Human Anti-fungal Th17 Immunity and Pathology Rely on Cross-Reactivity against Candida albicans.

Cell 2019 03 21;176(6):1340-1355.e15. Epub 2019 Feb 21.

Department of Microbial Pathogenicity Mechanisms, Leibniz Institute for Natural Product Research and Infection Biology-Hans Knoell Institute (HKI), Jena, Germany.

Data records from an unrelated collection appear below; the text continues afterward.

-- pv_equiv track=rewrite | github.com/LeeWenxuan1125/DSCI553 | HW3/task1.py | create_bands
-- ===== SOURCE A (Python) =====
-- R = 2
--
-- def create_bands(signature_list, b, r):
--     """
--     ('a': [2,3,4,5,6...]) --> ('a':[2, 3, 4], 'a':[5, 6,7]......)
--     :param signature_list: signature of each business
--     :param b: the number of bands
--     :param r: the size of each band
--     :return:
--     """
--     count = 0
--     band = []
--     bands_res = []
--     for sig in signature_list:
--         count = count + 1
--         band.append(sig)
--         if count == R:
--             bands_res.append(band)
--             count = 0
--             band = []
--
--     return bands_res
-- ===== SOURCE B (Python) =====
-- R = 2
--
-- def create_bands(signature_list, b, r):
--     m = len(signature_list) // R
--     return [signature_list[i * R:(i + 1) * R] for i in range(m)]
-- ===== Notes on version B (the rewrite author's own statement) =====
-- stated objective: simpler
-- what changed: Replaces the element-by-element loop with counter and flush buffer by a closed-form band count (len // R) and direct slicing of each band.
import Mathlib
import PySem

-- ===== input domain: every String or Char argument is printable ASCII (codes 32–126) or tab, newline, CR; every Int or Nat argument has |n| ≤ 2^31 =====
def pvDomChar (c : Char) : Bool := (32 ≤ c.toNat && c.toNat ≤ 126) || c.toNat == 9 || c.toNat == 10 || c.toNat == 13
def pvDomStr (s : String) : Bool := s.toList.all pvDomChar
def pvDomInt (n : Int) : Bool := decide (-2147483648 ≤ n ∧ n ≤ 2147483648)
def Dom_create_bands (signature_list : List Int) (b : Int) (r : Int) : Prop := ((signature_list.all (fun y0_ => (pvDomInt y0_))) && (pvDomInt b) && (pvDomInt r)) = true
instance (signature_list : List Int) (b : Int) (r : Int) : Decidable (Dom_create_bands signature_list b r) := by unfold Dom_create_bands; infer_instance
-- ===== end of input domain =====

-- B replaces A's element-by-element loop (counter + flush buffer) with a closed-form
-- band count (len // R) and direct slicing of each band; objective: simpler.

-- ===== PORT A =====
-- A's loop body: state (count, band, bands_res); flush band when count == R (R = 2).
def pvStepA (s : Int × List Int × List (List Int)) (sig : Int) : Int × List Int × List (List Int) :=
  let count := s.1 + 1
  let band := s.2.1 ++ [sig]
  if count = 2 then (0, [], s.2.2 ++ [band]) else (count, band, s.2.2)

-- A: iterate over the elements with the counter/buffer state, return bands_res.
def create_bands (signature_list : List Int) (b : Int) (r : Int) : List (List Int) :=
  let st := signature_list.foldl pvStepA (0, [], [])
  st.2.2

-- ===== PORT B =====
-- B: m = len // R full bands; band i is the slice [i*R : (i+1)*R].
def create_bands_alt (signature_list : List Int) (b : Int) (r : Int) : List (List Int) :=
  let m : Int := PySem.Int.floordiv (signature_list.length : Int) 2
  (PySem.List.pyRange 0 m 1).map
    (fun i => PySem.List.slice signature_list (some (i * 2)) (some ((i + 1) * 2)))

-- ===== PRECONDITION & SPEC =====
def Spec_create_bands (signature_list : List Int) (b : Int) (r : Int) (out : List (List Int)) : Prop := out = create_bands_alt signature_list b r
instance (signature_list : List Int) (b : Int) (r : Int) (out : List (List Int)) : Decidable (Spec_create_bands signature_list b r out) := by unfold Spec_create_bands; infer_instance

-- ===== CLAIM (what is proved, stated in full; the proofs are below) =====
def Claim_equal_create_bands : Prop := ∀ (signature_list : List Int) (b : Int) (r : Int), Dom_create_bands signature_list b r → Spec_create_bands signature_list b r (create_bands signature_list b r)

-- ===== LEMMAS AND PROOFS =====

-- pairwise chunks of size 2, dropping the trailing odd element: the common value
def pvChunks2 : List Int → List (List Int)
  | x :: y :: rest => [x, y] :: pvChunks2 rest
  | _ => []

theorem pvA_fold_eq : ∀ (xs : List Int) (res : List (List Int)),
    (xs.foldl pvStepA (0, [], res)).2.2 = res ++ pvChunks2 xs := by
  intro xs
  induction xs using pvChunks2.induct with
  | case1 x y rest ih =>
      intro res
      simp [pvChunks2, pvStepA, ih (res ++ [[x, y]])]
  | case2 xs h =>
      match xs, h with
      | [], _ => intro res; simp [pvChunks2]
      | [x], _ => intro res; simp [pvChunks2, pvStepA]
      | x :: y :: rest, h => exact absurd rfl (h x y rest)

theorem pvB_eq_chunks : ∀ (xs : List Int),
    (List.range (xs.length / 2)).map (fun k => (xs.drop (2 * k)).take 2) = pvChunks2 xs := by
  intro xs
  induction xs using pvChunks2.induct with
  | case1 x y rest ih =>
      have hlen : (x :: y :: rest).length / 2 = rest.length / 2 + 1 := by
        simp [List.length_cons]; omega
      rw [hlen, List.range_succ_eq_map, pvChunks2]
      simp only [List.map_cons, List.map_map]
      refine List.cons_eq_cons.mpr ⟨by simp [List.take], ?_⟩
      rw [← ih]
      apply List.map_congr_left
      intro k _
      simp only [Function.comp_apply]
      have h2 : 2 * Nat.succ k = 2 * k + 1 + 1 := by omega
      rw [h2, List.drop_succ_cons, List.drop_succ_cons]
  | case2 xs h =>
      match xs, h with
      | [], _ => simp [pvChunks2]
      | [x], _ => simp [pvChunks2]
      | x :: y :: rest, h => exact absurd rfl (h x y rest)

-- ===== VERDICT (by name: the statement is the Claim_ definition above) =====
theorem create_bands_spec : Claim_equal_create_bands := by
  intro xs b r _
  show create_bands xs b r = create_bands_alt xs b r
  have hA : create_bands xs b r = pvChunks2 xs := by
    show (xs.foldl pvStepA (0, [], [])).2.2 = pvChunks2 xs
    simpa using pvA_fold_eq xs []
  have hm : PySem.Int.floordiv (xs.length : Int) 2 = ((xs.length / 2 : Nat) : Int) := by
    exact_mod_cast PySem.Int.floordiv_natCast xs.length 2
  have hB : create_bands_alt xs b r
      = (List.range (xs.length / 2)).map (fun k => (xs.drop (2 * k)).take 2) := by
    show (PySem.List.pyRange 0 (PySem.Int.floordiv (xs.length : Int) 2) 1).map
        (fun i => PySem.List.slice xs (some (i * 2)) (some ((i + 1) * 2)))
      = (List.range (xs.length / 2)).map (fun k => (xs.drop (2 * k)).take 2)
    rw [hm, PySem.List.pyRange_zero_natCast, List.map_map]
    apply List.map_congr_left
    intro k _
    simp only [Function.comp_apply]
    have hs : PySem.List.slice xs (some ((k : Int) * 2)) (some (((k : Int) + 1) * 2))
        = (xs.drop (2 * k)).take 2 := by
      have h1 : ((k : Int) * 2) = ((2 * k : Nat) : Int) := by push_cast; ring
      have h2 : (((k : Int) + 1) * 2) = ((2 * k : Nat) : Int) + ((2 : Nat) : Int) := by
        push_cast; ring
      rw [h1, h2, PySem.List.slice_natCast_add]
    exact hs
  rw [hA, hB, pvB_eq_chunks]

Th17 cells provide protection at barrier tissues but may also contribute to immune pathology. The relevance and induction mechanisms of pathologic Th17 responses in humans are poorly understood. Here, we identify the mucocutaneous pathobiont Candida albicans as the major direct inducer of human anti-fungal Th17 cells. Th17 cells directed against other fungi are induced by cross-reactivity to C. albicans. Intestinal inflammation expands total C. albicans and cross-reactive Th17 cells. Strikingly, Th17 cells cross-reactive to the airborne fungus Aspergillus fumigatus are selectively activated and expanded in patients with airway inflammation, especially during acute allergic bronchopulmonary aspergillosis. This indicates a direct link between protective intestinal Th17 responses against C. albicans and lung inflammation caused by airborne fungi. We identify heterologous immunity to a single, ubiquitous member of the microbiota as a central mechanism for systemic induction of human anti-fungal Th17 responses and as a potential risk factor for pulmonary inflammatory diseases.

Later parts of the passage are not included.